How can I explain? You could argue that two waiters, living in penury in Paris in the twenties are objectively equally miserable. But wouldn't it feel worse if one of them was a rich Russian exiled and stripped of everything by the Revolution? (And I am not saying that Leeds are in any way Tsarist aristocrats, obviously, perish the thought, just using the example to try and give colour to my argument)...

Or all those aged ladies in nineteenth century novels, who have gone down in the world and have to scratch a living working as governesses in a parvenu family that despises them and is openly contemptuous? Perhaps someone more literate than I can point them out, their names escape me.

The fans at Tranmere and Southend are hardly nouveau riche parvenus, but they were certainly openly contemptuous. "We all hate Leeds" they would chant, "You're Not Famous any More!" That we had gone down in the world was sadly obvious. Nor were we filling the back pages, or on the TV, no-one outside the division thought of us at all. But didn't the fact that they felt this need to aggrandise themselves in this way prove that actually we WERE still famous compared to them? And call me entitled if you like, maybe this demonstrates I am, but although on the day we played them on equal terms, and indeed many times they beat us, I don't believe that in wider football terms we were or are their equal. And I don't think you, if you were fair minded would disagree.
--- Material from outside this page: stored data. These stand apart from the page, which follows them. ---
-- pv_equiv track=rewrite | github.com/fransoaardi/code-competition | kickstart2021/increasing_substring.py | solve
-- ===== SOURCE A (Python) =====
-- def solve(inp):
--     x = list(inp)
--     ans = []
--     last = ""
--     count = 0
--     for w in x:
--         if w <= last:
--             count = 1
--         else:
--             count += 1
--         last = w
--         ans.append(str(count))
--
--     return " ".join(ans)
-- ===== SOURCE B (Python) =====
-- def solve(inp):
--     out = []
--     i, n = 0, len(inp)
--     while i < n:
--         j = i + 1
--         while j < n and inp[j - 1] < inp[j]:
--             j += 1
--         out.extend(str(k + 1) for k in range(j - i))
--         i = j
--     return " ".join(out)
-- ===== Notes on version B (the rewrite author's own statement) =====
-- stated objective: alternative
-- what changed: Replaces the per-element running accumulator (last char + counter carried through one fold) by a two-pointer scan that locates the end of each maximal increasing run and then emits the labels 1..run-length for the whole run at once.
import Mathlib
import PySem

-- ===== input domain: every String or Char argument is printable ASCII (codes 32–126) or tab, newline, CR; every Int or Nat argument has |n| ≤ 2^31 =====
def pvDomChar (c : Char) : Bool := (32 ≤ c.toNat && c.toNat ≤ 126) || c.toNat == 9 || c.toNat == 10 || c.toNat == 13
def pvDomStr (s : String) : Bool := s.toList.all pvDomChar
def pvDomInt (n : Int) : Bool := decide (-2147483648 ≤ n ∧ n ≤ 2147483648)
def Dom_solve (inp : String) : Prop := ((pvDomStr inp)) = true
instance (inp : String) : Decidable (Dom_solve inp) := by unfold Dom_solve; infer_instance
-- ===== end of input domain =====

-- B replaces A's per-element running accumulator by a two-pointer scan over maximal
-- increasing runs, emitting the labels 1..run-length per run (alternative decomposition).

-- ===== PORT A =====
-- A's fold state: (ans so far, last as a string = list of chars, count); 'w <= last'
-- is Python string ≤ = lexicographic ≤ on the char lists (exact per the PySem notes).
def solveStep (st : List String × List Char × Int) (w : Char) : List String × List Char × Int :=
  let count := if [w] ≤ st.2.1 then (1 : Int) else st.2.2 + 1
  (st.1 ++ [PySem.Int.toStr count], [w], count)

def solve (inp : String) : String :=
  let x := inp.toList
  let st := x.foldl solveStep ([], [], 0)
  PySem.Str.join " " st.1

-- ===== PORT B =====
-- inner while: advance j while j < n and inp[j-1] < inp[j]  (j stays in range)
def runEnd (s : List Char) (n j : Nat) : Nat :=
  if j < n ∧ s.getD (j - 1) ' ' < s.getD j ' ' then runEnd s n (j + 1) else j
termination_by n - j
decreasing_by omega

-- outer while: per run emit str(k+1) for k in range(j - i), then i = j
theorem runEnd_ge (s : List Char) (n j : Nat) : j ≤ runEnd s n j := by
  unfold runEnd
  split
  · have := runEnd_ge s n (j + 1); omega
  · exact le_refl j
termination_by n - j
decreasing_by rename_i h; omega

def outLoop (s : List Char) (n i : Nat) : List String :=
  if i < n then
    ((List.range (runEnd s n (i + 1) - i)).map (fun (k : Nat) => PySem.Int.toStr ((k : Int) + 1)))
      ++ outLoop s n (runEnd s n (i + 1))
  else []
termination_by n - i
decreasing_by rename_i h; have := runEnd_ge s n (i + 1); omega

def solve_alt (inp : String) : String :=
  let s := inp.toList
  PySem.Str.join " " (outLoop s s.length 0)

-- ===== PRECONDITION & SPEC =====
def Spec_solve (inp : String) (out : String) : Prop := out = solve_alt inp
instance (inp : String) (out : String) : Decidable (Spec_solve inp out) := by unfold Spec_solve; infer_instance

-- ===== CLAIM (what is proved, stated in full; the proofs are below) =====
def Claim_equal_solve : Prop := ∀ (inp : String), Dom_solve inp → Spec_solve inp (solve inp)

-- ===== LEMMAS AND PROOFS =====

theorem runEnd_le (s : List Char) (n j : Nat) (h : j ≤ n) : runEnd s n j ≤ n := by
  unfold runEnd
  split
  · rename_i hc; exact runEnd_le s n (j + 1) hc.1
  · exact h
termination_by n - j
decreasing_by rename_i hc; omega

-- reference: the token list, by structural recursion on the characters
def refFrom : Char → Int → List Char → List String
  | _, _, [] => []
  | c, k, w :: ws =>
    let k' := if w ≤ c then 1 else k + 1
    PySem.Int.toStr k' :: refFrom w k' ws

def refAll : List Char → List String
  | [] => []
  | w :: ws => PySem.Int.toStr 1 :: refFrom w 1 ws

-- Python's single-char string comparisons, on the list side
theorem singleton_le_singleton (w c : Char) : ([w] ≤ [c]) ↔ w ≤ c := by
  rw [← not_lt, ← not_lt (a := c) (b := w)]
  apply not_congr
  change List.Lex (· < ·) [c] [w] ↔ c < w
  constructor
  · intro h
    cases h with
    | cons h' => cases h'
    | rel h' => exact h'
  · exact fun h => List.Lex.rel h

theorem singleton_le_nil (w : Char) : ¬ ([w] ≤ ([] : List Char)) := by
  simp only [not_le, List.nil_lt_cons]

-- A's fold emits refFrom
theorem foldA_eq (ws : List Char) : ∀ (ans : List String) (c : Char) (k : Int),
    (ws.foldl solveStep (ans, [c], k)).1 = ans ++ refFrom c k ws := by
  induction ws with
  | nil => intro ans c k; simp [refFrom]
  | cons w ws ih =>
    intro ans c k
    simp only [List.foldl_cons, solveStep, refFrom, singleton_le_singleton]
    by_cases h : w ≤ c <;> simp [h, ih]

theorem solve_eq_ref (inp : String) :
    solve inp = PySem.Str.join " " (refAll inp.toList) := by
  show PySem.Str.join " " ((inp.toList.foldl solveStep ([], [], 0)).1) = _
  cases h : inp.toList with
  | nil => simp [refAll]
  | cons w ws =>
    simp only [List.foldl_cons, solveStep, refAll]
    rw [if_neg (singleton_le_nil w)]
    norm_num [foldA_eq]

theorem drop_cons_getD (s : List Char) (j : Nat) (h : j < s.length) :
    s.drop j = s.getD j ' ' :: s.drop (j + 1) := by
  rw [List.getD_eq_getElem _ _ h]
  exact List.drop_eq_getElem_cons h

-- the run found by runEnd is exactly one refFrom segment
theorem refFrom_run (s : List Char) (j : Nat) (hj : 1 ≤ j) (hjn : j ≤ s.length) (k : Int) :
    refFrom (s.getD (j - 1) ' ') k (s.drop j) =
      ((List.range (runEnd s s.length j - j)).map
          (fun (t : Nat) => PySem.Int.toStr (k + 1 + (t : Int))))
        ++ refAll (s.drop (runEnd s s.length j)) := by
  by_cases hc : j < s.length ∧ s.getD (j - 1) ' ' < s.getD j ' '
  · rw [runEnd, if_pos hc]
    obtain ⟨hjlt, hlt⟩ := hc
    rw [drop_cons_getD s j hjlt]
    simp only [refFrom]
    rw [if_neg (not_le.mpr hlt)]
    have ih := refFrom_run s (j + 1) (by omega) (by omega) (k + 1)
    rw [show j + 1 - 1 = j from rfl] at ih
    rw [ih]
    have hge := runEnd_ge s s.length (j + 1)
    rw [show runEnd s s.length (j + 1) - j = (runEnd s s.length (j + 1) - (j + 1)) + 1 by omega,
      List.range_succ_eq_map]
    simp only [List.map_cons, List.map_map, List.cons_append]
    congr 1
    · norm_num
    · congr 1
      apply List.map_congr_left
      intro t _
      simp only [Function.comp_apply]
      congr 1
      push_cast
      ring
  · rw [runEnd, if_neg hc]
    simp only [Nat.sub_self, List.range_zero, List.map_nil, List.nil_append]
    by_cases hlt : j < s.length
    · have hle : s.getD j ' ' ≤ s.getD (j - 1) ' ' := by
        rcases not_and_or.mp hc with h | h
        · exact absurd hlt h
        · exact not_lt.mp h
      rw [drop_cons_getD s j hlt]
      simp only [refFrom, refAll]
      rw [if_pos hle]
    · have hd : s.drop j = [] := List.drop_eq_nil_of_le (by omega)
      simp [hd, refFrom, refAll]
termination_by s.length - j
decreasing_by omega

theorem outLoop_eq (s : List Char) (i : Nat) (hi : i ≤ s.length) :
    outLoop s s.length i = refAll (s.drop i) := by
  by_cases h : i < s.length
  · rw [outLoop, if_pos h]
    have hge := runEnd_ge s s.length (i + 1)
    have hle := runEnd_le s s.length (i + 1) (by omega)
    have hr := refFrom_run s (i + 1) (by omega) (by omega) 1
    rw [show i + 1 - 1 = i from rfl] at hr
    rw [outLoop_eq s (runEnd s s.length (i + 1)) hle]
    rw [drop_cons_getD s i h]
    rw [show refAll (s.getD i ' ' :: s.drop (i + 1))
        = PySem.Int.toStr 1 :: refFrom (s.getD i ' ') 1 (s.drop (i + 1)) from rfl]
    rw [hr]
    rw [show runEnd s s.length (i + 1) - i = (runEnd s s.length (i + 1) - (i + 1)) + 1 by omega,
      List.range_succ_eq_map]
    simp only [List.map_cons, List.map_map, List.cons_append]
    have hmap : List.map ((fun (k : Nat) => PySem.Int.toStr ((k : Int) + 1)) ∘ Nat.succ)
          (List.range (runEnd s s.length (i + 1) - (i + 1)))
        = List.map (fun (t : Nat) => PySem.Int.toStr (1 + 1 + (t : Int)))
          (List.range (runEnd s s.length (i + 1) - (i + 1))) := by
      apply List.map_congr_left
      intro t _
      simp only [Function.comp_apply]
      congr 1
      push_cast
      ring
    rw [hmap]
    norm_num
  · rw [outLoop, if_neg h]
    have hd : s.drop i = [] := List.drop_eq_nil_of_le (by omega)
    simp [hd, refAll]
termination_by s.length - i
decreasing_by omega

-- ===== VERDICT (by name: the statement is the Claim_ definition above) =====
theorem solve_spec : Claim_equal_solve := by
  intro inp _
  show solve inp = solve_alt inp
  rw [solve_eq_ref]
  show _ = PySem.Str.join " " (outLoop inp.toList inp.toList.length 0)
  rw [outLoop_eq inp.toList 0 (by omega), List.drop_zero]
-- pv_equiv track=rewrite | github.com/KKOCAER/aws-risk-reporter | src/finding_mapper.py | _infer_privilege_level
-- ===== SOURCE A (Python) =====
-- def _infer_privilege_level(title: str, description: str, resource_type: str) -> str:
--     text = f"{title} {description} {resource_type}".lower()
--
--     if any(x in text for x in ["administrator", "admin", "wildcard"]):
--         return "admin"
--     if any(x in text for x in ["iam", "assume role", "permissions"]):
--         return "high"
--     if any(x in text for x in ["security group", "ssh", "port 22", "port 3389"]):
--         return "medium"
--     return "low"
-- ===== SOURCE B (Python) =====
-- _KEYWORD_RANK = {
--     "administrator": 0, "admin": 0, "wildcard": 0,
--     "iam": 1, "assume role": 1, "permissions": 1,
--     "security group": 2, "ssh": 2, "port 22": 2, "port 3389": 2,
-- }
--
-- _LEVELS = ("admin", "high", "medium", "low")
--
--
-- def _infer_privilege_level(title: str, description: str, resource_type: str) -> str:
--     # Aggregate: take the best (smallest) severity rank among ALL matched
--     # keywords, defaulting to the 'low' rank; no grouped early returns.
--     text = " ".join((title, description, resource_type)).lower()
--     best = len(_LEVELS) - 1
--     for keyword, rank in _KEYWORD_RANK.items():
--         if keyword in text and rank < best:
--             best = rank
--     return _LEVELS[best]
-- ===== Notes on version B (the rewrite author's own statement) =====
-- stated objective: alternative
-- what changed: Replaces the ordered if-cascade over keyword groups (first-match early return) by a single pass over a flat keyword-to-rank map that aggregates the minimum severity rank of all matched keywords and indexes a level tuple with it.
import Mathlib
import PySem

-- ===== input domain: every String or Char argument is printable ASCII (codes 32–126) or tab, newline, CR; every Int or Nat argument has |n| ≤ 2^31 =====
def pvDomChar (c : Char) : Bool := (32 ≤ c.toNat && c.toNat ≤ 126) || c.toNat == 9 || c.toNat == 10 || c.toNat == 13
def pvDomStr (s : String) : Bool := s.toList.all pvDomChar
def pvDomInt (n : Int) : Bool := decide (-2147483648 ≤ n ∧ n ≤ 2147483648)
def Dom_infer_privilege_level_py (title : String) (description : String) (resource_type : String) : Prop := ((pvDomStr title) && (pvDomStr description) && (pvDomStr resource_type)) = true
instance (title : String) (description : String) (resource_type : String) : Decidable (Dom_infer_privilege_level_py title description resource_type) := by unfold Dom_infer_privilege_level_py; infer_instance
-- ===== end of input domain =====

-- B replaces A's grouped if-cascade with early returns by a single pass over a flat
-- keyword→rank map aggregating the minimum matched severity rank; same result, alternative algorithm.

-- ===== PORT A =====
def infer_privilege_level_py (title : String) (description : String) (resource_type : String) : String :=
  let text := PySem.Str.lower (title ++ " " ++ description ++ " " ++ resource_type)
  if ["administrator", "admin", "wildcard"].any (fun x => PySem.Str.isIn x text) then "admin"
  else if ["iam", "assume role", "permissions"].any (fun x => PySem.Str.isIn x text) then "high"
  else if ["security group", "ssh", "port 22", "port 3389"].any (fun x => PySem.Str.isIn x text) then "medium"
  else "low"

-- ===== PORT B =====
-- flat keyword→rank map (insertion order of the Python dict)
def pvKeywordRank : List (String × Nat) :=
  [("administrator", 0), ("admin", 0), ("wildcard", 0),
   ("iam", 1), ("assume role", 1), ("permissions", 1),
   ("security group", 2), ("ssh", 2), ("port 22", 2), ("port 3389", 2)]

def pvLevels : List String := ["admin", "high", "medium", "low"]

def infer_privilege_level_py_alt (title : String) (description : String) (resource_type : String) : String :=
  let text := PySem.Str.lower (PySem.Str.join " " [title, description, resource_type])
  -- the for-loop: best starts at len(_LEVELS)-1, lowered by every matched keyword of smaller rank
  let best := pvKeywordRank.foldl
    (fun best kr => if PySem.Str.isIn kr.1 text ∧ kr.2 < best then kr.2 else best)
    (pvLevels.length - 1)
  pvLevels.getD best "low"

-- ===== PRECONDITION & SPEC =====
def Spec_infer_privilege_level_py (title : String) (description : String) (resource_type : String) (out : String) : Prop := out = infer_privilege_level_py_alt title description resource_type
instance (title : String) (description : String) (resource_type : String) (out : String) : Decidable (Spec_infer_privilege_level_py title description resource_type out) := by unfold Spec_infer_privilege_level_py; infer_instance

-- ===== CLAIM (what is proved, stated in full; the proofs are below) =====
def Claim_equal_infer_privilege_level_py : Prop := ∀ (title : String) (description : String) (resource_type : String), Dom_infer_privilege_level_py title description resource_type → Spec_infer_privilege_level_py title description resource_type (infer_privilege_level_py title description resource_type)

-- ===== LEMMAS AND PROOFS =====
theorem pvJoinEq (a b c : String) : PySem.Str.join " " [a, b, c] = a ++ " " ++ b ++ " " ++ c := by
  have h : (PySem.Str.join " " [a, b, c]).toList = (a ++ " " ++ b ++ " " ++ c).toList := by
    simp [PySem.Str.toList_join, PySem.Chars.join_cons_cons, PySem.Chars.join_singleton]
  exact String.toList_inj.mp h

theorem pvFoldStep (t : String) (l : List (String × Nat)) (init : Nat) :
    l.foldl (fun best kr => if PySem.Str.isIn kr.1 t ∧ kr.2 < best then kr.2 else best) init
      = (l.map (fun kr => (PySem.Str.isIn kr.1 t, kr.2))).foldl
          (fun best kr => if kr.1 ∧ kr.2 < best then kr.2 else best) init := by
  rw [List.foldl_map]

theorem pvKey (b1 b2 b3 b4 b5 b6 b7 b8 b9 b10 : Bool) :
    (if (b1 || (b2 || (b3 || false))) = true then "admin"
     else if (b4 || (b5 || (b6 || false))) = true then "high"
     else if (b7 || (b8 || (b9 || (b10 || false)))) = true then "medium"
     else "low") =
    ["admin", "high", "medium", "low"].getD
      (List.foldl (fun best kr => if kr.1 = true ∧ kr.2 < best then kr.2 else best)
        (["admin", "high", "medium", "low"].length - 1)
        [(b1, 0), (b2, 0), (b3, 0), (b4, 1), (b5, 1), (b6, 1), (b7, 2), (b8, 2), (b9, 2), (b10, 2)])
      "low" := by
  cases b1 <;> cases b2 <;> cases b3 <;> cases b4 <;> cases b5 <;> cases b6 <;> cases b7 <;> cases b8 <;> cases b9 <;> cases b10 <;> rfl

-- ===== VERDICT (by name: the statement is the Claim_ definition above) =====
theorem infer_privilege_level_py_spec : Claim_equal_infer_privilege_level_py := by
  intro title description resource_type _
  unfold Spec_infer_privilege_level_py infer_privilege_level_py infer_privilege_level_py_alt
  rw [pvJoinEq]
  generalize PySem.Str.lower (title ++ " " ++ description ++ " " ++ resource_type) = t
  dsimp only
  rw [pvFoldStep]
  simp only [pvKeywordRank, pvLevels, List.map, List.any]
  exact pvKey _ _ _ _ _ _ _ _ _ _
theorem pvG_map_inj {α β : Type} [DecidableEq α] [DecidableEq β] (k : Int)
    {f : α → β} (hf : Function.Injective f) (m : Multiset α) :
    pvG k (m.map f) = pvG k m := by
  unfold pvG
  rw [Multiset.toFinset_map, Finset.sum_image (fun x _ y _ h => hf h)]
  apply Finset.sum_congr rfl
  intro p _
  rw [Multiset.count_map_eq_count' f m hf]

theorem pvG_replicate {α : Type} [DecidableEq α] (k : Int) (n : Nat) (hn : 0 < n) (x : α) :
    pvG k (Multiset.replicate n x) = PySem.Int.floordiv (n : Int) k := by
  unfold pvG
  rw [Multiset.toFinset_replicate, if_neg (by omega)]
  simp [Multiset.count_replicate]

theorem pv_count_eq {α : Type} [DecidableEq α] (b1 : BEq α) (h1 : @LawfulBEq α b1)
    (p : α) (l : List α) :
    @List.count α b1 p l = @List.count α instBEqOfDecidableEq p l := by
  induction l with
  | nil => rfl
  | cons a l ih =>
    rw [@List.count_cons α b1, @List.count_cons α instBEqOfDecidableEq, ih]
    congr 1
    have e1 : (@BEq.beq α b1 a p) = decide (a = p) := @beq_eq_decide α b1 h1 _ a p
    have e2 : (@BEq.beq α instBEqOfDecidableEq a p) = decide (a = p) :=
      @beq_eq_decide α instBEqOfDecidableEq inferInstance _ a p
    rw [e1, e2]

theorem pv_count_coe {α : Type} [b : BEq α] [hb : LawfulBEq α] [DecidableEq α] (p : α) (l : List α) :
    Multiset.count p (l : Multiset α) = List.count p l := by
  rw [Multiset.coe_count, pv_count_eq b hb]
Being in the lower divisions can be a very pleasurable experience at times, don't get me wrong. This season is one of the best I have experienced in more than fifty years of following the club.
At times our football has been sublime. And there is an honesty about it that they tell me (I wouldn't know of course, as many on this thread have told me) is not present in the Premier League. I am not looking forward to all the bo11ocks in the over hyped media, there are advantages to relative obscurity. But of course it feels better to beat Barcelona in a European Cup semi final than to lose to Bristol Rovers in the rain. And the latter "suffers" by comparison to the former. And to watch your club sell its players, and ground, and training academy, to go bankrupt, and then have useless manager after useless manager playing the most dreadful football year after is to suffer. The fact that many, most, other lower league clubs have that experience as a fact of life does't make it any less painful when you are going through it.

Oh dear.... and you were doing so well. Unfortunately in this post you have shown quite a bit of disregard for the experiences of other clubs‘ fans and the usual Leeds sense of entitlement. Supporting a rubbish football team is not and never will be suffering.
 


Justice

Dangerous Idiot
Jun 21, 2012
19,478
Born In Shoreham
Leeds fans are doing a Villa thought they would stroll into the top ten in their first season, look how that worked out for them.
 






dejavuatbtn

Well-known member
Aug 4, 2010
7,349
Henfield
Oh dear.... and you were doing so well. Unfortunately in this post you have shown quite a bit of disregard for the experiences of other clubs‘ fans and the usual Leeds sense of entitlement. Supporting a rubbish football team is not and never will be suffering.

Spot on.
We’ve had our ups and downs, teams good and bad, but through it all it’s been OUR team. A disappointment sometimes, yes, but I have never thought I had been suffering from it.